We can prove the identity while we wait for a reference to appear. We seek with $0\le c\le a$ and $0\le d\le b$
$${n+c\choose a} {n+d\choose b} = \sum_{q=0}^{a+b} {a-c+d\choose q-c} {b-d+c\choose q-d} {n+q\choose a+b}.$$
We get for the RHS
$$[z^{a+b}] \frac{1}{1-z} \sum_{q\ge 0} z^q {a-c+d\choose a+d-q} {b-d+c\choose b+c-q} {n+q\choose a+b} \\ = [z^{a+b}] \frac{1}{1-z} [w^{a+d}] (1+w)^{a-c+d} [v^{b+c}] (1+v)^{b-d+c} \sum_{q\ge 0} z^q w^q v^q {n+q\choose a+b} \\ = [z^{a+b}] \frac{1}{1-z} [w^{a+d}] (1+w)^{a-c+d} [v^{b+c}] (1+v)^{b-d+c} [u^{a+b}] (1+u)^n \\ \times \sum_{q\ge 0} z^q w^q v^q (1+u)^q \\ = [z^{a+b}] \frac{1}{1-z} [w^{a+d}] (1+w)^{a-c+d} [v^{b+c}] (1+v)^{b-d+c} [u^{a+b}] (1+u)^n \frac{1}{1-zwv(1+u)} \\ = - [z^{a+b+1}] \frac{1}{1-z} [w^{a+d+1}] (1+w)^{a-c+d} [v^{b+c}] (1+v)^{b-d+c} \\ \times [u^{a+b}] (1+u)^{n-1} \frac{1}{v-1/z/w/(1+u)}.$$
The contribution from $v$ is
$$\;\underset{v}{\mathrm{res}}\; \frac{1}{v^{b+c+1}} (1+v)^{b-d+c} \frac{1}{v-1/z/w/(1+u)}.$$
Here we see that the residue at infinity is zero, so we may use minus the residue at $v=1/z/w/(1+u)$ (residues sum to zero):
$$- (1+u)^{b+c+1} z^{b+c+1} w^{b+c+1} \frac{(zw(1+u)+1)^{b-d+c}}{z^{b-d+c} w^{b-d+c} (1+u)^{b-d+c}} \\ = - (1+u)^{d+1} z^{d+1} w^{d+1} (zw(1+u)+1)^{b-d+c}.$$
Substitute into the remaining extractors,
$$[z^{a+b-d}] \frac{1}{1-z} [w^a] (1+w)^{a-c+d} [u^{a+b}] (1+u)^{n+d} (zw(1+u)+1)^{b-d+c}.$$
The contribution from $z$ is
$$\;\underset{z}{\mathrm{res}}\; \frac{1}{z^{a+b-d+1}} \frac{1}{1-z} (zw(1+u)+1)^{b-d+c}.$$
Using the the inequalities as stated in the preliminaries we find again that the residue at infinity is zero, and we may use minus the residue at $z=1.$ We also note that there is no pole at $z=-1/w/(1+u).$ Collecting the remaining two extractors, we get
$$[w^a] (1+w)^{a-c+d} [u^{a+b}] (1+u)^{n+d} (w(1+u)+1)^{b-d+c} \\ = [w^a] (1+w)^{a-c+d} [u^{a+b}] (1+u)^{n+d} (1+w+uw)^{b-d+c} \\ = [w^a] (1+w)^{a-c+d} [u^{a+b}] (1+u)^{n+d} \sum_{q=0}^{b-d+c} {b-d+c\choose q} (1+w)^{b-d+c-q} u^q w^q \\ = [u^{a+b}] (1+u)^{n+d} \sum_{q=0}^{b-d+c} {b-d+c\choose q} {a+b-q\choose a-q} u^q \\ = \sum_{q=0}^{b-d+c} {b-d+c\choose q} {a+b-q\choose a-q} {n+d\choose a+b-q}.$$
Here we have by construction that the rightmost two binomial coefficients are zero when the lower index goes negative.
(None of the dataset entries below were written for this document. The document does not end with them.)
theorem pv_main (d : List (String × List (List Int))) (k : Int) :
    remove_param_redundancy d k = remove_param_redundancy_alt d k := by
  simp only [remove_param_redundancy, remove_param_redundancy_alt]
  have hnodupC : ((pvCollectSettingsByRank (pyDictOf d)).map Prod.fst).Nodup := by
    rw [pvCollectSettingsByRank]
    refine pv_foldl_invariant (fun st : List (List Int × List (String × Int)) => (st.map Prod.fst).Nodup) _ _ _ (by simp) ?_
    intro s x hs
    exact pv_foldl_invariant (fun st : List (List Int × List (String × Int)) => (st.map Prod.fst).Nodup) _ _ _ hs
      (fun s' y hs' => pv_nodup_pyBucketAdd _ _ _ hs')
  have hSL : (pvCollectSettingsByRank (pyDictOf d)).foldl
        (fun acc kv => pyDictInsert acc kv.1 (kv.2.map (·.1))) []
      = (pvCollectSettingsByRank (pyDictOf d)).map (fun kv => (kv.1, kv.2.map Prod.fst)) := by
    simpa using pv_foldl_insert_fresh (fun x : List Int => x)
      (fun vs : List (String × Int) => vs.map Prod.fst)
      (pvCollectSettingsByRank (pyDictOf d)) [] hnodupC (by simp)
  have hBL : (pyDictOf d).foldl
        (fun acc kv => kv.2.foldl (fun acc layout => pyBucketAdd acc layout kv.1) acc) []
      = (pvCollectSettingsByRank (pyDictOf d)).map (fun kv => (kv.1, kv.2.map Prod.fst)) := by
    have h := pv_collect_eq_group (pyDictOf d) []
    simp only [List.map_nil] at h
    rw [← h]
    rfl
  rw [hSL, hBL]
  apply List.foldl_ext
  intro r i _
  have hndSL : (((pvCollectSettingsByRank (pyDictOf d)).map (fun kv => (kv.1, kv.2.map Prod.fst))).map Prod.fst).Nodup := by
    rw [List.map_map]
    simpa [Function.comp] using hnodupC
  exact pv_body_eq i r _ hndSL

-- ===== VERDICT (by name: the statement is the Claim_ definition above) =====
theorem remove_param_redundancy_spec : Claim_equal_remove_param_redundancy := by
  intro d k _ _
  unfold Spec_remove_param_redundancy
  exact pv_main d k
This means that we can replace the upper range by $a$. If $a\lt b-d+c$ we get for $q\gt a$ that the second binomial coefficient is zero. If $b-d+c\lt a$ we get for $q\gt b-d+c$ that the first binomial coefficient is zero. We thus have
$$\sum_{q=0}^a {b-d+c\choose q} {a+b-q\choose a-q} {n+d\choose a+b-q}.$$
Now observe that
$${a+b-q\choose a-q} {n+d\choose a+b-q} = \frac{(n+d)!}{(a-q)!\times b! \times (n+d+q-a-b)!} \\ = {n+d\choose b} {n+d-b\choose a-q}.$$
We thus obtain
$${n+d\choose b} \sum_{q=0}^a {b-d+c\choose q} {n+d-b\choose a-q}.$$
Here we may use Vandermonde which yields
$${n+d\choose b} {n+c\choose a}.$$
This is the claim. It is interesting to try this sum with the major CAS.